Stored data:
-- pv_equiv track=rewrite | github.com/janbarendse/BAB-printerhub | bridge/salesbook/sales_book_generator.py | _find_nkk_bounds
-- ===== SOURCE A (Python) =====
-- def _find_nkk_bounds(records):
--     nkk_values = [record["nkk"] for record in records if record.get("nkk")]
--     if not nkk_values:
--         return "", ""
--     numeric_values = [n for n in nkk_values if n.isdigit()]
--     if numeric_values:
--         return min(numeric_values), max(numeric_values)
--     return min(nkk_values), max(nkk_values)
-- ===== SOURCE B (Python) =====
-- def _find_nkk_bounds(records):
--     all_lo = all_hi = None
--     num_lo = num_hi = None
--     for record in records:
--         n = record.get("nkk")
--         if not n:
--             continue
--         if all_lo is None:
--             all_lo = all_hi = n
--         else:
--             if n < all_lo:
--                 all_lo = n
--             if all_hi < n:
--                 all_hi = n
--         if n.isdigit():
--             if num_lo is None:
--                 num_lo = num_hi = n
--             else:
--                 if n < num_lo:
--                     num_lo = n
--                 if num_hi < n:
--                     num_hi = n
--     if num_lo is not None:
--         return num_lo, num_hi
--     if all_lo is not None:
--         return all_lo, all_hi
--     return "", ""
-- ===== Notes on version B (the rewrite author's own statement) =====
-- stated objective: alternative
-- what changed: Replaced the two intermediate list comprehensions plus up-to-four min/max reductions by a single pass over records maintaining running lexicographic min/max for all nkk values and for the numeric ones.
import Mathlib
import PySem

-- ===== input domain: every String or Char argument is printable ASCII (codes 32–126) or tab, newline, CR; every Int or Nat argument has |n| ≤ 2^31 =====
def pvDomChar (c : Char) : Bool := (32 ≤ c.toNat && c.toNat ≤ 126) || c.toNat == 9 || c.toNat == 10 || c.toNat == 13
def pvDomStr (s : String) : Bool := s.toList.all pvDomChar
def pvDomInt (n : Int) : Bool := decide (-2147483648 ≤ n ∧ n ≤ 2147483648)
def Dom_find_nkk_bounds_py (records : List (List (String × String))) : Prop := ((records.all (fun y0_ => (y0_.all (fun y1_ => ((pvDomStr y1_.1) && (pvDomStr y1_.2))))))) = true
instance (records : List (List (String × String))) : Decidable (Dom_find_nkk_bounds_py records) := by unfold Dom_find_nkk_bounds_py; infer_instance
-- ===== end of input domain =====

-- One honest line: B replaces A's comprehensions + min/max reductions by a single
-- running-min/max pass over records (alternative decomposition, same asymptotic cost).
-- Both programs only read their argument; return-value equivalence is what is proved.

-- ===== PORT A =====
-- record.get("nkk") : first-match association-list lookup (Python dict)
def pvGetNkk (r : List (String × String)) : Option String :=
  (PySem.Dict.mk r).get? "nkk"

-- [record["nkk"] for record in records if record.get("nkk")]
-- (the guard guarantees the key is present and non-empty, so the getD "" in the
--  map is never the default; truthiness of an Optional[str] = some non-empty string)
def pvNkkValues (records : List (List (String × String))) : List String :=
  (records.filter (fun r => (pvGetNkk r).getD "" ≠ "")).map (fun r => (pvGetNkk r).getD "")

def find_nkk_bounds_py (records : List (List (String × String))) : String × String :=
  let nkk_values := pvNkkValues records
  if nkk_values = [] then ("", "")
  else
    let numeric_values := nkk_values.filter (fun n => PySem.Str.strIsdigit n)
    if numeric_values ≠ [] then
      ((PySem.List.min? numeric_values (fun y => y)).getD "",
       (PySem.List.max? numeric_values (fun y => y)).getD "")
    else
      ((PySem.List.min? nkk_values (fun y => y)).getD "",
       (PySem.List.max? nkk_values (fun y => y)).getD "")

-- ===== PORT B =====
-- running (lo, hi) pair updated with strict comparisons, as in Source B
def pvUpd (st : Option (String × String)) (n : String) : Option (String × String) :=
  match st with
  | none => some (n, n)
  | some (lo, hi) => some ((if n < lo then n else lo), (if hi < n then n else hi))

def pvStep (st : Option (String × String) × Option (String × String))
    (r : List (String × String)) : Option (String × String) × Option (String × String) :=
  match (PySem.Dict.mk r).get? "nkk" with
  | none => st
  | some n =>
    if n = "" then st
    else
      (pvUpd st.1 n, if PySem.Str.strIsdigit n then pvUpd st.2 n else st.2)

def find_nkk_bounds_py_alt (records : List (List (String × String))) : String × String :=
  match records.foldl pvStep (none, none) with
  | (_, some b) => b
  | (some b, none) => b
  | (none, none) => ("", "")

-- ===== PRECONDITION & SPEC =====
def Spec_find_nkk_bounds_py (records : List (List (String × String))) (out : String × String) : Prop := out = find_nkk_bounds_py_alt records
instance (records : List (List (String × String))) (out : String × String) : Decidable (Spec_find_nkk_bounds_py records out) := by unfold Spec_find_nkk_bounds_py; infer_instance

-- ===== CLAIM (what is proved, stated in full; the proofs are below) =====
def Claim_equal_find_nkk_bounds_py : Prop := ∀ (records : List (List (String × String))), Dom_find_nkk_bounds_py records → Spec_find_nkk_bounds_py records (find_nkk_bounds_py records)

-- ===== LEMMAS AND PROOFS =====

-- A's comprehension, one record at a time
lemma pvNkkValues_cons (r : List (String × String)) (t : List (List (String × String))) :
    pvNkkValues (r :: t) =
      if (pvGetNkk r).getD "" = "" then pvNkkValues t
      else ((pvGetNkk r).getD "") :: pvNkkValues t := by
  simp only [pvNkkValues, List.filter_cons]
  split_ifs with h₁ h₂ h₂ <;> simp_all

-- the per-record fold of B is the per-value fold over A's comprehension output
lemma foldl_step_eq (records : List (List (String × String)))
    (st : Option (String × String) × Option (String × String)) :
    records.foldl pvStep st =
      (pvNkkValues records).foldl
        (fun st n => (pvUpd st.1 n, if PySem.Str.strIsdigit n then pvUpd st.2 n else st.2)) st := by
  induction records generalizing st with
  | nil => rfl
  | cons r t ih =>
    rw [List.foldl_cons, pvNkkValues_cons]
    cases h : (PySem.Dict.mk r).get? "nkk" with
    | none =>
      have hs : pvStep st r = st := by simp [pvStep, h]
      rw [hs]
      simp only [pvGetNkk, h, Option.getD_none, reduceIte]
      exact ih st
    | some n =>
      by_cases hn : n = ""
      · have hs : pvStep st r = st := by simp [pvStep, h, hn]
        rw [hs]
        simp only [pvGetNkk, h, Option.getD_some, if_pos hn]
        exact ih st
      · have hs : pvStep st r =
            (pvUpd st.1 n, if PySem.Str.strIsdigit n then pvUpd st.2 n else st.2) := by
          simp [pvStep, h, hn]
        rw [hs]
        simp only [pvGetNkk, h, Option.getD_some, if_neg hn, List.foldl_cons]
        exact ih _

-- the paired fold splits into two independent running-bound folds
lemma foldl_pair_split (vs : List String)
    (a b : Option (String × String)) :
    vs.foldl (fun st n => (pvUpd st.1 n, if PySem.Str.strIsdigit n then pvUpd st.2 n else st.2)) (a, b) =
      (vs.foldl pvUpd a, (vs.filter (fun n => PySem.Str.strIsdigit n)).foldl pvUpd b) := by
  induction vs generalizing a b with
  | nil => rfl
  | cons n t ih =>
    by_cases hd : PySem.Str.strIsdigit n = true
    · simp only [List.foldl_cons, List.filter_cons, hd, if_true]
      exact ih _ _
    · have hd' : PySem.Str.strIsdigit n = false := by
        cases h : PySem.Str.strIsdigit n <;> simp_all
      simp only [List.foldl_cons, List.filter_cons, hd', Bool.false_eq_true, if_false]
      exact ih _ _

lemma if_lt_eq_min (a n : String) : (if n < a then n else a) = min a n := by
  rcases lt_or_ge n a with h | h
  · rw [if_pos h, min_eq_right h.le]
  · rw [if_neg (not_lt.mpr h), min_eq_left h]

lemma if_lt_eq_max (a n : String) : (if a < n then n else a) = max a n := by
  rcases lt_or_ge a n with h | h
  · rw [if_pos h, max_eq_right h.le]
  · rw [if_neg (not_lt.mpr h), max_eq_left h]

-- the running-bound fold computes (foldl min, foldl max)
lemma foldl_upd_some (vs : List String) (lo hi : String) :
    vs.foldl pvUpd (some (lo, hi)) = some (vs.foldl min lo, vs.foldl max hi) := by
  induction vs generalizing lo hi with
  | nil => rfl
  | cons n t ih =>
    simp only [List.foldl_cons, pvUpd, if_lt_eq_min, if_lt_eq_max]
    exact ih _ _

lemma foldl_upd_none (vs : List String) :
    vs.foldl pvUpd none =
      match vs with
      | [] => none
      | x :: t => some (t.foldl min x, t.foldl max x) := by
  cases vs with
  | nil => rfl
  | cons x t =>
    simp only [List.foldl_cons]
    show t.foldl pvUpd (some (x, x)) = _
    exact foldl_upd_some t x x

-- ===== VERDICT (by name: the statement is the Claim_ definition above) =====
theorem find_nkk_bounds_py_spec : Claim_equal_find_nkk_bounds_py := by
  intro records _
  show find_nkk_bounds_py records = find_nkk_bounds_py_alt records
  unfold find_nkk_bounds_py find_nkk_bounds_py_alt
  rw [foldl_step_eq, foldl_pair_split, foldl_upd_none, foldl_upd_none]
  cases hv : pvNkkValues records with
  | nil => simp
  | cons x t =>
    simp only [ne_eq, reduceCtorEq, if_false, List.filter_cons]
    by_cases hx : PySem.Str.strIsdigit x = true
    · simp only [hx, if_true]
      simp [PySem.List.min?_id_cons, PySem.List.max?_id_cons]
    · simp only [hx, Bool.false_eq_true, if_false]
      cases hf : t.filter (fun n => PySem.Str.strIsdigit n) with
      | nil =>
        simp [PySem.List.min?_id_cons, PySem.List.max?_id_cons]
      | cons y u =>
        simp [PySem.List.min?_id_cons, PySem.List.max?_id_cons]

YOUR ASSIGNMENT:
Could you return exactly the lines above from the line with "false := by" to the line with "-- the running-bound", both included, and nothing else?

SOLUTION TO THE EXERCISE:
    · have hd' : PySem.Str.strIsdigit n = false := by
        cases h : PySem.Str.strIsdigit n <;> simp_all
      simp only [List.foldl_cons, List.filter_cons, hd', Bool.false_eq_true, if_false]
      exact ih _ _

lemma if_lt_eq_min (a n : String) : (if n < a then n else a) = min a n := by
  rcases lt_or_ge n a with h | h
  · rw [if_pos h, min_eq_right h.le]
  · rw [if_neg (not_lt.mpr h), min_eq_left h]

lemma if_lt_eq_max (a n : String) : (if a < n then n else a) = max a n := by
  rcases lt_or_ge a n with h | h
  · rw [if_pos h, max_eq_right h.le]
  · rw [if_neg (not_lt.mpr h), max_eq_left h]

-- the running-bound fold computes (foldl min, foldl max)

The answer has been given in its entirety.